When you think of metal, powder may not be the first thing you imagine. But most common metals, including iron, steel, tin, nickel, copper, aluminum, and titanium, as well as refractory metals such as tungsten, molybdenum, and tantalum, are available in powder form. Alloys such as bronze, brass, stainless steel, and nickel cobalt superalloys are also available in powder form. Many metal powders are tailored to specific 3D printing technologies, while traditionally manufactured metal powders may be used to make surface coatings, paint additives, automotive components, and assorted tools. Both types of powders, however, are not without issues.
3D metal powders were once cost-prohibitive but these materials are evolving to make 3D printing with metal more efficient. Traditionally made powders typically are inhomogeneous and don’t flow easily, so manufacturing with these materials is more costly and time consuming. Now scientists at Ames Laboratory may have found a way to produce metal powders to work in both traditional and 3D manufacturing.
Ames Laboratory’s gas atomization method produces smooth, spherical, perfectly formed metal powder. According to the Ames web site, “…the individual round particles have little internal porosity, and pack together optimally in bulk. Both qualities reduce dead air space and improve the quality of parts produced using these powders. Using gas atomization, Ames Laboratory has produced powders of iron, aluminum, nickel, copper, tin, magnesium and various other metals and alloys, in addition to titanium, one of its key research accomplishments.”
Titanium is especially important because, as one of the Ames researchers explains, “The titanium industry is extremely interested in powder metallurgy and final-shape consolidation methods…Titanium is expensive and the large amount of waste titanium produced during machining cast parts into final shapes significantly increases their costs. They see advances in powder metallurgy as an effective cost control strategy by making parts into near-final shapes and minimizing waste titanium.”

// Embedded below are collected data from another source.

-- pv_equiv track=rewrite | github.com/ca-montenegro/Simod_Resources | extraction/role_discovery.py | det_Act_freq_matrix
-- ===== SOURCE A (Python) =====
-- def det_Act_freq_matrix(dictionary,usersLen):
--     freq_matrix = dict()
--     for vals in dictionary:
--         userindex = vals[1]
--         taskindex = vals[0]
--         if taskindex in freq_matrix:
--             count = freq_matrix[taskindex][userindex]
--             count += 1
--             freq_matrix[taskindex][userindex] = count
--         else:
--             taskis = [0, ] * usersLen
--             taskis[userindex] = 1
--             freq_matrix[taskindex] = taskis
--     return freq_matrix
-- ===== SOURCE B (Python) =====
-- def det_Act_freq_matrix(dictionary, usersLen):
--     # Pass 1: group the user indices (with multiplicity) by task, in first-occurrence order.
--     per_task = {}
--     for taskindex, userindex in dictionary:
--         per_task.setdefault(taskindex, []).append(userindex)
--     # Pass 2: densify each group into a [0]*usersLen row of counts.
--     freq_matrix = {}
--     for taskindex, users in per_task.items():
--         row = [0] * usersLen
--         for userindex in users:
--             row[userindex] += 1
--         freq_matrix[taskindex] = row
--     return freq_matrix
-- ===== Notes on version B (the rewrite author's own statement) =====
-- stated objective: alternative
-- what changed: A makes a single pass that branches inline on seen/unseen tasks, mutating dense rows as it goes; B separates concerns into two passes: first group the user indices by task with setdefault/append, then densify each group into a [0]*usersLen count row.
import Mathlib
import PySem

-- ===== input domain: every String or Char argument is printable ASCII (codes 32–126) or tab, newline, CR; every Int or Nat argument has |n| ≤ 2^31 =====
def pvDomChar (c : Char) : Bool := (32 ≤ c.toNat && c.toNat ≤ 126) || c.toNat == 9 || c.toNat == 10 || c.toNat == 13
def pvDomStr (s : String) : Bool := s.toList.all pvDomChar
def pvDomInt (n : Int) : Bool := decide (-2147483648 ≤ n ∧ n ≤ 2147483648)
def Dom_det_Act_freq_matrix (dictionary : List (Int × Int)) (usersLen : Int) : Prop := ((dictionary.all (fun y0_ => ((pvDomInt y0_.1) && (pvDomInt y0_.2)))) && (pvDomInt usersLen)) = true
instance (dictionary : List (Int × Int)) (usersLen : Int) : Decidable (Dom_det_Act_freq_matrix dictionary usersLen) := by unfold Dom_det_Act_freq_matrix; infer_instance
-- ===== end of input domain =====

-- B replaces A's single pass with its inline seen/unseen branching by two passes — group the user
-- indices by task, then densify each group into a count row (objective: alternative decomposition).

-- ===== PORT A =====
-- row reads/writes xs[i] with pyGetD/pySetD: exact on in-range indices; Pre_ excludes the IndexError inputs.
def det_Act_freq_matrix (dictionary : List (Int × Int)) (usersLen : Int) : List (Int × List Int) :=
  (dictionary.foldl (fun freq_matrix vals =>
      let userindex := vals.2
      let taskindex := vals.1
      match freq_matrix.get? taskindex with
      | some row =>
          -- count = freq_matrix[taskindex][userindex]; count += 1; freq_matrix[taskindex][userindex] = count
          let count := PySem.List.pyGetD row userindex 0 + 1
          freq_matrix.insert taskindex (PySem.List.pySetD row userindex count)
      | none =>
          -- taskis = [0,]*usersLen; taskis[userindex] = 1
          let taskis := List.replicate usersLen.toNat (0 : Int)
          freq_matrix.insert taskindex (PySem.List.pySetD taskis userindex 1))
    PySem.Dict.empty).items

-- ===== PORT B =====
def det_Act_freq_matrix_alt (dictionary : List (Int × Int)) (usersLen : Int) : List (Int × List Int) :=
  -- Pass 1: per_task.setdefault(taskindex, []).append(userindex)
  -- Pass 2: row = [0]*usersLen; for userindex in users: row[userindex] += 1; freq_matrix[taskindex] = row
  ((dictionary.foldl (fun per_task p => per_task.modify p.1 [] (fun us => us ++ [p.2]))
      PySem.Dict.empty).items.foldl (fun freq_matrix tu =>
      freq_matrix.insert tu.1 (tu.2.foldl (fun row userindex =>
          PySem.List.pySetD row userindex (PySem.List.pyGetD row userindex 0 + 1))
        (List.replicate usersLen.toNat (0 : Int))))
    PySem.Dict.empty).items

-- ===== PRECONDITION & SPEC =====
-- Pre_ excludes exactly the inputs where the Python raises IndexError: some pair's user index is
-- outside the Python index range of a [0]*usersLen row (this also covers usersLen ≤ 0 with pairs present).
def Pre_det_Act_freq_matrix (dictionary : List (Int × Int)) (usersLen : Int) : Prop :=
  ∀ p ∈ dictionary, -usersLen ≤ p.2 ∧ p.2 < usersLen
instance (dictionary : List (Int × Int)) (usersLen : Int) : Decidable (Pre_det_Act_freq_matrix dictionary usersLen) := by unfold Pre_det_Act_freq_matrix; infer_instance

def pvWitness_det_Act_freq_matrix : (List (Int × Int)) × Int := ([(1, 0), (1, 1), (2, 0), (1, -2)], 2)

def Spec_det_Act_freq_matrix (dictionary : List (Int × Int)) (usersLen : Int) (out : List (Int × List Int)) : Prop := out = det_Act_freq_matrix_alt dictionary usersLen
instance (dictionary : List (Int × Int)) (usersLen : Int) (out : List (Int × List Int)) : Decidable (Spec_det_Act_freq_matrix dictionary usersLen out) := by unfold Spec_det_Act_freq_matrix; infer_instance

-- ===== CLAIM (what is proved, stated in full; the proofs are below) =====
def Claim_equal_det_Act_freq_matrix : Prop := ∀ (dictionary : List (Int × Int)) (usersLen : Int), Dom_det_Act_freq_matrix dictionary usersLen → Pre_det_Act_freq_matrix dictionary usersLen → Spec_det_Act_freq_matrix dictionary usersLen (det_Act_freq_matrix dictionary usersLen)

-- ===== LEMMAS AND PROOFS =====

-- lookup in a dict whose items are ts mapped through x ↦ (x, f x)
theorem pvGet?_mapDict {ν : Type} (ts : List Int) (f : Int → ν) (t : Int) :
    (PySem.Dict.mk (ts.map fun x => (x, f x))).get? t = if t ∈ ts then some (f t) else none := by
  induction ts with
  | nil => simp [PySem.Dict.get?]
  | cons a ts ih =>
      simp only [List.map_cons, PySem.Dict.get?_mk_cons, ih]
      by_cases h : a = t
      · subst h; simp
      · simp [h, Ne.symm h, beq_iff_eq]

theorem pvInsert_mapDict_mem {ν : Type} (ts : List Int) (f : Int → ν) (t : Int) (v : ν) (ht : t ∈ ts) :
    ((PySem.Dict.mk (ts.map fun x => (x, f x))).insert t v).items
      = ts.map (fun x => (x, if x = t then v else f x)) := by
  have hc : (PySem.Dict.mk (ts.map fun x => (x, f x))).contains t = true := by
    rw [PySem.Dict.contains_eq_isSome_get?, pvGet?_mapDict]; simp [ht]
  simp only [PySem.Dict.insert, hc, if_pos]
  simp only [List.map_map]
  refine List.map_congr_left (fun x _ => ?_)
  by_cases h : x = t
  · subst h; simp
  · simp [h, beq_iff_eq]

theorem pvInsert_mapDict_not_mem {ν : Type} (ts : List Int) (f : Int → ν) (t : Int) (v : ν) (ht : t ∉ ts) :
    ((PySem.Dict.mk (ts.map fun x => (x, f x))).insert t v).items
      = ts.map (fun x => (x, f x)) ++ [(t, v)] := by
  have hc : (PySem.Dict.mk (ts.map fun x => (x, f x))).contains t = false := by
    rw [PySem.Dict.contains_eq_isSome_get?, pvGet?_mapDict]; simp [ht]
  simp [PySem.Dict.insert, hc]

-- ordered dedup grows on the right by one new first occurrence
theorem pvDedup_append_singleton (xs : List Int) (x : Int) :
    PySem.List.dedup (xs ++ [x])
      = if x ∈ xs then PySem.List.dedup xs else PySem.List.dedup xs ++ [x] := by
  have hc : PySem.Set.contains (PySem.List.dedup xs) x = decide (x ∈ xs) := by
    simp only [PySem.Set.contains]
    by_cases h : x ∈ xs
    · simp [h]
    · simp only [h, decide_false]
      exact (Bool.not_eq_true _).mp
        (fun hc => h ((PySem.List.mem_dedup xs x).mp (List.contains_iff_mem.mp hc)))
  have hstep : PySem.List.dedup (xs ++ [x]) = PySem.Set.add (PySem.List.dedup xs) x := by
    simp [PySem.List.dedup, PySem.Set.ofList, List.foldl_append]
  rw [hstep, PySem.Set.add, hc]
  by_cases h : x ∈ xs <;> simp [h]

-- a key-conditional fold over pairs whose key never matches is the identity
theorem pvFoldl_ite_of_not_mem (g : List Int → Int → List Int) (t : Int) (d : List (Int × Int))
    (v : List Int) (h : t ∉ d.map (·.1)) :
    d.foldl (fun v p => if p.1 == t then g v p.2 else v) v = v := by
  induction d generalizing v with
  | nil => rfl
  | cons p d ih =>
      have h1 : p.1 ≠ t := fun hc => h (by simp [hc])
      have h2 : t ∉ d.map (·.1) := fun hc => h (by simp only [List.map_cons, List.mem_cons]; exact Or.inr hc)
      simp only [List.foldl_cons]
      rw [if_neg (by simp [h1])]
      exact ih v h2

-- THE GENERIC SHAPE of A's loop and of B's grouping loop: one pass over the pairs, updating the
-- current value at the pair's key (starting from v0), appending unseen keys.
theorem pvFold_step_items (g : List Int → Int → List Int) (v0 : List Int) (d : List (Int × Int)) :
    (d.foldl (fun m p =>
        match m.get? p.1 with
        | some v => m.insert p.1 (g v p.2)
        | none => m.insert p.1 (g v0 p.2)) PySem.Dict.empty).items
      = (PySem.List.dedup (d.map (·.1))).map (fun t =>
          (t, d.foldl (fun v p => if p.1 == t then g v p.2 else v) v0)) := by
  induction d using List.reverseRecOn with
  | nil => simp [PySem.Dict.empty, PySem.List.dedup, PySem.Set.ofList, PySem.Set.empty]
  | append_singleton d p ih =>
      have hD : (d.foldl (fun m p =>
          match m.get? p.1 with
          | some v => m.insert p.1 (g v p.2)
          | none => m.insert p.1 (g v0 p.2)) PySem.Dict.empty)
          = PySem.Dict.mk ((PySem.List.dedup (d.map (·.1))).map (fun t =>
              (t, d.foldl (fun v p => if p.1 == t then g v p.2 else v) v0))) :=
        PySem.Dict.ext ih
      have hmem : p.1 ∈ PySem.List.dedup (d.map (·.1)) ↔ p.1 ∈ d.map (·.1) := PySem.List.mem_dedup _ _
      rw [List.foldl_append, List.foldl_cons, List.foldl_nil, hD]
      rw [pvGet?_mapDict]
      by_cases h : p.1 ∈ d.map (·.1)
      · rw [if_pos (hmem.mpr h)]
        rw [pvInsert_mapDict_mem _ _ _ _ (hmem.mpr h)]
        have hded : PySem.List.dedup ((d ++ [p]).map (·.1)) = PySem.List.dedup (d.map (·.1)) := by
          rw [List.map_append, List.map_cons, List.map_nil, pvDedup_append_singleton, if_pos h]
        rw [hded]
        refine List.map_congr_left (fun x _ => ?_)
        rw [List.foldl_append, List.foldl_cons, List.foldl_nil]
        by_cases hx : x = p.1
        · subst hx; simp
        · simp [hx, Ne.symm hx, beq_iff_eq]
      · rw [if_neg (fun hc => h (hmem.mp hc))]
        rw [pvInsert_mapDict_not_mem _ _ _ _ (fun hc => h (hmem.mp hc))]
        have hded : PySem.List.dedup ((d ++ [p]).map (·.1))
            = PySem.List.dedup (d.map (·.1)) ++ [p.1] := by
          rw [List.map_append, List.map_cons, List.map_nil, pvDedup_append_singleton, if_neg h]
        rw [hded, List.map_append]
        congr 1
        · refine List.map_congr_left (fun x hx => ?_)
          rw [List.foldl_append, List.foldl_cons, List.foldl_nil]
          have hxp : x ≠ p.1 := fun hc => h (hmem.mp (hc ▸ hx))
          simp [Ne.symm hxp, beq_iff_eq]
        · simp only [List.map_cons, List.map_nil, List.cons.injEq, Prod.mk.injEq]
          rw [List.foldl_append, List.foldl_cons, List.foldl_nil,
            pvFoldl_ite_of_not_mem g p.1 d v0 h]
          simp

-- [0]*usersLen rows hold only zeros, so the first write at u writes 0 + 1 = 1
theorem pvGetD_replicate_zero (n : Nat) (i : Int) :
    PySem.List.pyGetD (List.replicate n (0 : Int)) i 0 = 0 := by
  simp only [PySem.List.pyGetD]
  cases h : PySem.List.pyGet? (List.replicate n (0 : Int)) i with
  | none => rfl
  | some x =>
      have := PySem.List.mem_of_pyGet?_eq_some _ h
      simp [List.eq_of_mem_replicate this]

-- folding fresh-key inserts over an association list with distinct keys just maps it
theorem pvFold_insert_fresh (l : List (Int × List Int)) (g : Int × List Int → List Int)
    (acc : PySem.Dict Int (List Int))
    (hfresh : ∀ p ∈ l, acc.contains p.1 = false) (hnd : (l.map (·.1)).Nodup) :
    (l.foldl (fun fm p => fm.insert p.1 (g p)) acc).items = acc.items ++ l.map (fun p => (p.1, g p)) := by
  induction l generalizing acc with
  | nil => simp
  | cons p l ih =>
      simp only [List.map_cons, List.nodup_cons] at hnd
      have hpc : acc.contains p.1 = false := hfresh p (List.mem_cons_self ..)
      have hins : (acc.insert p.1 (g p)).items = acc.items ++ [(p.1, g p)] := by
        simp [PySem.Dict.insert, hpc]
      simp only [List.foldl_cons]
      rw [ih (acc.insert p.1 (g p)) ?_ hnd.2]
      · simp [hins]
      · intro q hq
        have hq1 : q.1 ≠ p.1 := fun hc => hnd.1 (hc ▸ List.mem_map_of_mem hq)
        have h0 := hfresh q (List.mem_cons_of_mem _ hq)
        simp only [PySem.Dict.contains] at h0 ⊢
        simp only [hins, List.any_append, h0, Bool.false_or, List.any_cons, List.any_nil,
          Bool.or_false]
        exact beq_eq_false_iff_ne.mpr (fun hc => hq1 hc.symm)

-- A's loop body, rewritten into the generic shape (the unseen branch writes 1 = 0 + 1 into a zero row)
theorem pvStepA_eq (usersLen : Int) :
    (fun (freq_matrix : PySem.Dict Int (List Int)) (vals : Int × Int) =>
        match freq_matrix.get? vals.1 with
        | some row => freq_matrix.insert vals.1
            (PySem.List.pySetD row vals.2 (PySem.List.pyGetD row vals.2 0 + 1))
        | none => freq_matrix.insert vals.1
            (PySem.List.pySetD (List.replicate usersLen.toNat (0 : Int)) vals.2 1))
      = (fun m p =>
        match m.get? p.1 with
        | some v => m.insert p.1 (PySem.List.pySetD v p.2 (PySem.List.pyGetD v p.2 0 + 1))
        | none => m.insert p.1 (PySem.List.pySetD (List.replicate usersLen.toNat (0 : Int)) p.2
            (PySem.List.pyGetD (List.replicate usersLen.toNat (0 : Int)) p.2 0 + 1))) := by
  funext m p
  cases h : m.get? p.1 <;> simp [pvGetD_replicate_zero]

-- B's grouping body, rewritten into the generic shape
theorem pvStepB_eq :
    (fun (per_task : PySem.Dict Int (List Int)) (p : Int × Int) =>
        per_task.modify p.1 [] (fun us => us ++ [p.2]))
      = (fun m p =>
        match m.get? p.1 with
        | some v => m.insert p.1 (v ++ [p.2])
        | none => m.insert p.1 ([] ++ [p.2])) := by
  funext m p
  cases h : m.get? p.1 <;> simp [PySem.Dict.modify, PySem.Dict.getD, h]

-- the grouping fold collects, per task, exactly the user indices of its pairs, in order
theorem pvGroup_eq_filter_map (t : Int) (d : List (Int × Int)) (acc : List Int) :
    d.foldl (fun v p => if p.1 == t then v ++ [p.2] else v) acc
      = acc ++ (d.filter (fun p => p.1 == t)).map (·.2) := by
  induction d generalizing acc with
  | nil => simp
  | cons p d ih =>
      simp only [List.foldl_cons, List.filter_cons]
      by_cases h : p.1 = t
      · rw [if_pos (by simp [h]), if_pos (by simp [h]), ih (acc ++ [p.2])]
        simp
      · rw [if_neg (by simp [h]), if_neg (by simp [h])]
        exact ih acc

-- ===== VERDICT (by name: the statement is the Claim_ definition above) =====
theorem det_Act_freq_matrix_spec : Claim_equal_det_Act_freq_matrix := by
  intro dictionary usersLen _hdom _hpre
  unfold Spec_det_Act_freq_matrix det_Act_freq_matrix det_Act_freq_matrix_alt
  rw [pvStepA_eq, pvStepB_eq,
    pvFold_step_items (fun row u => PySem.List.pySetD row u (PySem.List.pyGetD row u 0 + 1))
      (List.replicate usersLen.toNat (0 : Int)) dictionary,
    pvFold_step_items (fun us u => us ++ [u]) [] dictionary]
  set ts := PySem.List.dedup (dictionary.map (·.1)) with hts
  have hnd : ts.Nodup := by rw [hts]; exact PySem.List.nodup_dedup _
  rw [pvFold_insert_fresh _ _ PySem.Dict.empty
      (fun p _ => by simp [PySem.Dict.empty, PySem.Dict.contains])
      (by simpa [Function.comp_def] using hnd)]
  simp only [PySem.Dict.empty, List.nil_append, List.map_map]
  refine List.map_congr_left (fun t _ => ?_)
  simp only [Function.comp]
  congr 1
  rw [pvGroup_eq_filter_map, List.nil_append, List.foldl_map, List.foldl_filter]
lemma pvOuter (rbd : List (String × List (String × Int))) :
    (rbd.map Prod.fst).Nodup → (∀ p ∈ rbd, (p.2.map Prod.fst).Nodup) →
    rbd.foldl (fun dd p =>
      p.2.foldl (fun dd q =>
        let dd := if dd.contains q.1 = false then dd.insert q.1 (PySem.Dict.mk []) else dd
        dd.insert q.1 ((dd.getD q.1 (PySem.Dict.mk [])).insert p.1
          ((PySem.Dict.mk p.2).getD q.1 0))) dd)
      (PySem.Dict.mk []) = pvD rbd := by
  induction rbd using List.reverseRecOn with
  | nil => intro _ _; rfl
  | append_singleton rs p ih =>
    intro h1 h2
    rw [List.map_append, List.nodup_append] at h1
    obtain ⟨ha, -, hdisj⟩ := h1
    have hp1 : p.1 ∉ rs.map Prod.fst := fun hm => hdisj p.1 hm p.1 (by simp) rfl
    have hpnodup : (p.2.map Prod.fst).Nodup := h2 p (by simp)
    rw [List.foldl_append, ih ha (fun x hx => h2 x (by simp [hx])), List.foldl_cons, List.foldl_nil]
    -- resolve the record lookup: for q ∈ p.2, records_by_date[p.1][q.1] = q.2
    have hcong : List.foldl (fun dd q =>
        let dd := if dd.contains q.1 = false then dd.insert q.1 (PySem.Dict.mk []) else dd
        dd.insert q.1 ((dd.getD q.1 (PySem.Dict.mk [])).insert p.1
          ((PySem.Dict.mk p.2).getD q.1 0))) (pvD rs) p.2
        = List.foldl (pvStep p.1) (pvD rs) p.2 := by
      apply PySem.List.foldl_congr_mem
      intro acc q hq
      rw [pvStepA_eq]
      have : (PySem.Dict.mk p.2).getD q.1 0 = q.2 := by
        rcases q with ⟨qk, qv⟩
        exact PySem.Dict.getD_of_mem_items _ (by simpa using hq) (by simpa [PySem.Dict.keys_mk] using hpnodup) 0
      rw [this, pvStep]
    rw [hcong]
    -- freshness of p.1 inside every inner dict built from rs
    have hfresh : ∀ e ∈ (pvD rs).items, e.1 ∈ p.2.map Prod.fst → e.2.contains p.1 = false := by
      intro e he _
      obtain ⟨d, hd, rfl⟩ := List.mem_map.mp he
      rw [PySem.Dict.contains]
      rw [List.any_eq_false]
      intro x hx
      obtain ⟨p', hp', hsome⟩ := List.mem_filterMap.mp hx
      obtain ⟨v, -, rfl⟩ := Option.map_eq_some_iff.mp hsome
      have : p'.1 ∈ rs.map Prod.fst := List.mem_map_of_mem hp'
      simp only [beq_iff_eq]
      exact fun he' => hp1 (he' ▸ this)
    apply PySem.Dict.ext
    rw [pvInner_items p.1 p.2 (pvD rs) hpnodup ((pvKeys_pvD rs) ▸ PySem.List.nodup_dedup _) hfresh]
    show _ = List.map _ (pvDates (rs ++ [p]))
    rw [pvDates_append rs p hpnodup, List.map_append]
    congr 1
    · -- existing dates
      show List.map _ ((pvDates rs).map (fun d => (d, PySem.Dict.mk (pvRows rs d)))) = _
      rw [List.map_map]
      apply List.map_congr_left
      intro d _
      cases h : (PySem.Dict.mk p.2).get? d <;>
        simp [Function.comp, h, pvRows_append rs p d]
    · -- new dates
      rw [List.filter_map]
      rw [List.map_map]
      have hfc : p.2.filter (fun q => !(pvD rs).contains q.1)
          = p.2.filter (fun q => !(pvDates rs).contains q.1) := by
        apply List.filter_congr
        intro x _
        rw [pvContains_pvD]
      rw [hfc]
      apply List.map_congr_left
      intro q hq
      obtain ⟨hqmem, hqc⟩ := List.mem_filter.mp hq
      have hnotmem : q.1 ∉ pvDates rs := by
        simp only [Bool.not_eq_true'] at hqc
        intro hm
        rw [← List.contains_iff_mem, hqc] at hm
        cases hm
      have hrows0 : pvRows rs q.1 = [] := pvRows_nil_of_not_mem rs q.1 hnotmem
      have hsome : (PySem.Dict.mk p.2).get? q.1 = some q.2 := by
        rcases q with ⟨qk, qv⟩
        exact PySem.Dict.get?_of_mem_items _ (by simpa using hqmem) (by simpa [PySem.Dict.keys_mk] using hpnodup)
      simp [Function.comp, pvRows_append rs p q.1, hrows0, hsome]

The powders produced by gas atomization method have also been used in the production of stronger alnico (aluminum, nickel, cobalt, and iron) permanent magnets, and experimental power transmission cable fabricated out of an aluminum and calcium composite. Visit the Ames Laboratory web site for an explanation of the gas atomization powder production method.
After production, powders can be characterized according to various standard techniques. Just as with traditional metal manufacturing, these metal powders can undergo chemical composition analysis to determine the amount of metallic or non-metallic impurities (elemental form, or in dissolved form as solid solution or as compounds). Wavelength-dispersive x-ray fluorescence (WDXRF) is an elemental analysis technology that easily and positively characterizes any metal powder.